しかし、勇壮に刀を携える彼女の背にはしっかりと純白の翼まで備えられていた。

「(木乃香達には見せられんな……)」

気付かれない程度に、苦虫を噛み潰した様な表情を作る。
ここまで忠実に映し出すことも無いだろうに。

カモはともかくとして、そこにいるアスナとネギが見なかったのは幸いだった。
こんな事で、刹那の秘密が露見するのは好ましく無い。

……あの翼を隠そうともしない(その上変態という付加属性)雹でさえ平気で闊歩していられるのだから、ネギ達も刹那を受け入れられると思うのだが、彼女自身が打ち明けるまでは自分が下手にどうこうする問題では無いだろう。

「刹那」

爆は短く呼び掛けるやいなや、刹那にカードを投げ渡した。

「あ、はい」

それは投げナイフの様にひゅ、と風を切って、彼女の手の中に収まった。

「ちゃんと、しまっておけよ」

カードの絵柄を見て、それが彼なりの気遣いの念から発せられた言葉だとは理解出来たが、刹那はどんな顔をすれば良いか分からず、とりあえず苦笑を浮かべてみた。

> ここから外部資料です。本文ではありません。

-- pv_equiv track=rewrite | github.com/dabbler0/sing-together-again-rewrite | backend/encoding.py | consume_int
-- ===== SOURCE A (Python) =====
-- def consume_int(index, bstring):
--     result = 0
--     factor = 1
--     while bstring[index] != 0:
--         result += bstring[index] * factor
--         factor *= 256
--         index += 1
--     return index + 1, result
-- ===== SOURCE B (Python) =====
-- def consume_int(index, bstring):
--     # Phase 1: find the zero terminator with a non-accumulating scan
--     # (same indexing as A, so it raises IndexError in the same places).
--     end = index
--     while bstring[end] != 0:
--         end += 1
--     # Phase 2: Horner evaluation back-to-front over the consumed digits.
--     result = 0
--     for j in reversed(range(index, end)):
--         result = result * 256 + bstring[j]
--     return end + 1, result
-- ===== Notes on version B (the rewrite author's own statement) =====
-- stated objective: alternative
-- what changed: Replaces A's single accumulating pass carrying a running factor with a two-phase decomposition: a non-accumulating scan that locates the zero terminator, then a back-to-front Horner evaluation (result = result*256 + digit) over the consumed digits.
import Mathlib
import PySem

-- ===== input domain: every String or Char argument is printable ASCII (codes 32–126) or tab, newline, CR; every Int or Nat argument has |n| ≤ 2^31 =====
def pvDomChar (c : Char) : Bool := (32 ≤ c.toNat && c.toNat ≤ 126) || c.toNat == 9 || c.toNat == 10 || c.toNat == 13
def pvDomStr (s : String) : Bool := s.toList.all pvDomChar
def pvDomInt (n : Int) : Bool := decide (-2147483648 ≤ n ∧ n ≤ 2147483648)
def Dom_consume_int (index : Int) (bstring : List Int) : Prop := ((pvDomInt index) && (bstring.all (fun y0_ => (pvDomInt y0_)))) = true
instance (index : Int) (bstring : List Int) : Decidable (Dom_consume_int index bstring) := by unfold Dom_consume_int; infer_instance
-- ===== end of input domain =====

-- B replaces A's accumulating pass (running factor) by a find-the-terminator scan followed by
-- a back-to-front Horner evaluation of the digits; equal return values, no speed claim.

-- ===== PORT A =====
-- while bstring[index] != 0: result += bstring[index]*factor; factor *= 256; index += 1
-- fuel 2*len+1 bounds the number of iterations of any terminating run (a negative start wraps
-- at most once); (0,0) on fuel exhaustion / IndexError is junk outside Pre_.
def consume_intAux (fuel : Nat) (bstring : List Int) (index result factor : Int) : Int × Int :=
  match fuel with
  | 0 => (0, 0)
  | Nat.succ f =>
    match PySem.List.pyGet? bstring index with
    | none => (0, 0)
    | some b =>
      if b ≠ 0 then consume_intAux f bstring (index + 1) (result + b * factor) (factor * 256)
      else (index + 1, result)

def consume_int (index : Int) (bstring : List Int) : Int × Int :=
  consume_intAux (2 * bstring.length + 1) bstring index 0 1

-- ===== PORT B =====
-- phase 1 of Source B: end = index; while bstring[end] != 0: end += 1   (none = IndexError / no fuel)
def findEnd (fuel : Nat) (bstring : List Int) (e : Int) : Option Int :=
  match fuel with
  | 0 => none
  | Nat.succ f =>
    match PySem.List.pyGet? bstring e with
    | none => none
    | some b => if b ≠ 0 then findEnd f bstring (e + 1) else some e

-- phase 2 of Source B: for j in reversed(range(index, end)): result = result*256 + bstring[j]
def consume_int_alt (index : Int) (bstring : List Int) : Int × Int :=
  match findEnd (2 * bstring.length + 1) bstring index with
  | none => (0, 0)
  | some e =>
    (e + 1,
     ((PySem.List.pyRange index e 1).reverse).foldl
       (fun r j => r * 256 + PySem.List.pyGetD bstring j 0) 0)

-- ===== PRECONDITION & SPEC =====
-- Pre_ = exactly the inputs on which Python's A returns (the loop meets a zero terminator
-- before running off the end): for a nonnegative start, a zero at or after it; for a negative
-- in-range start (Python indexing wraps), any zero in the list.
def Pre_consume_int (index : Int) (bstring : List Int) : Prop :=
  (0 ≤ index ∧ (0 : Int) ∈ bstring.drop index.toNat) ∨
  (-(bstring.length : Int) ≤ index ∧ index < 0 ∧ (0 : Int) ∈ bstring)
instance (index : Int) (bstring : List Int) : Decidable (Pre_consume_int index bstring) := by
  unfold Pre_consume_int; infer_instance

def pvWitness_consume_int : Int × List Int := (0, [3, 1, 0])

def Spec_consume_int (index : Int) (bstring : List Int) (out : Int × Int) : Prop := out = consume_int_alt index bstring
instance (index : Int) (bstring : List Int) (out : Int × Int) : Decidable (Spec_consume_int index bstring out) := by unfold Spec_consume_int; infer_instance

-- ===== CLAIM (what is proved, stated in full; the proofs are below) =====
def Claim_equal_consume_int : Prop := ∀ (index : Int) (bstring : List Int), Dom_consume_int index bstring → Pre_consume_int index bstring → Spec_consume_int index bstring (consume_int index bstring)

-- ===== LEMMAS AND PROOFS =====

-- the Horner value of the digits bstring[i:e], least significant first
def pvHorner (bstring : List Int) (i e : Int) : Int :=
  ((PySem.List.pyRange i e 1).reverse).foldl
    (fun r j => r * 256 + PySem.List.pyGetD bstring j 0) 0

theorem findEnd_le (f : Nat) (b : List Int) : ∀ (s e : Int), findEnd f b s = some e → s ≤ e := by
  induction f with
  | zero => intro s e h; simp [findEnd] at h
  | succ f ih =>
    intro s e h
    simp only [findEnd] at h
    cases hg : PySem.List.pyGet? b s with
    | none => rw [hg] at h; simp at h
    | some v =>
      rw [hg] at h
      by_cases hv : v = 0
      · simp [hv] at h; omega
      · simp [hv] at h; have := ih (s + 1) e h; omega

theorem pvHorner_self (b : List Int) (i : Int) : pvHorner b i i = 0 := by
  simp [pvHorner, PySem.List.pyRange_one_eq_nil (le_refl i)]

theorem pvHorner_step (b : List Int) (i e v : Int) (hv : PySem.List.pyGet? b i = some v)
    (hle : i + 1 ≤ e) : pvHorner b i e = 256 * pvHorner b (i + 1) e + v := by
  have hcons := PySem.List.pyRange_one_cons (a := i) (b := e) (by omega)
  have hd : PySem.List.pyGetD b i 0 = v := by
    simp [PySem.List.pyGetD, hv]
  simp [pvHorner, hcons, List.foldl_append, hd]
  ring

theorem aux_eq (f : Nat) (b : List Int) : ∀ (i res fac : Int),
    consume_intAux f b i res fac =
      (match findEnd f b i with
       | none => (0, 0)
       | some e => (e + 1, res + fac * pvHorner b i e)) := by
  induction f with
  | zero => intro i res fac; simp [consume_intAux, findEnd]
  | succ f ih =>
    intro i res fac
    simp only [consume_intAux, findEnd]
    cases hg : PySem.List.pyGet? b i with
    | none => simp
    | some v =>
      by_cases hv : v = 0
      · subst hv
        simp [pvHorner_self]
      · simp only [hv, if_pos, ne_eq, not_false_eq_true]
        rw [ih]
        cases hE : findEnd f b (i + 1) with
        | none => simp
        | some e =>
          have hle := findEnd_le f b (i + 1) e hE
          simp only []
          rw [pvHorner_step b i e v hg hle]
          congr 1
          ring

-- ===== VERDICT (by name: the statement is the Claim_ definition above) =====
theorem consume_int_spec : Claim_equal_consume_int := by
  intro index bstring _ _
  unfold Spec_consume_int consume_int consume_int_alt
  rw [aux_eq]
  cases hE : findEnd (2 * bstring.length + 1) bstring index with
  | none => simp
  | some e => simp [pvHorner]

だが彼女にとって、このカードはむしろいとおしくさえ思える。
この厚さ一ミリ程度しかない札は、自分と爆を繋ぐ鋼よりも強靭な絆なのだ。

「ふふっ」

喜悦する心を抑えきれず、自然と口端がつり上がる。

ネギから聞いた話では、魔法使いと従者は、そのまま結婚することが多いとか。

「(あわよくば……)」

自分も、その例の一つとなれるかも知れない。
その様をイメージしてしまって、刹那は全身が火を通されたように熱くなるのを感じた。
もしも一人だったら、床の上でごろごろと悶絶していただろう。

「アデアット」

アスナの声と共に、淡い光が瞬いた。

何かと爆が振り返ると、そこには彼女のアーティファクトであるハリセン、ハマノツルギが出現していた。
カモの説明によれば、複製カードは契約している魔法使いがその場にいなくともアーティファクトの使用が可能らしい。

「ほう、便利だな。刹那、お前のはどうだ?」

「はい、アデアット」

先程と同様に淡い光が拡散し、次の瞬間に集結する。
そうして現れたのは、黒塗りの厳かな鞘に収められた日本刀だった。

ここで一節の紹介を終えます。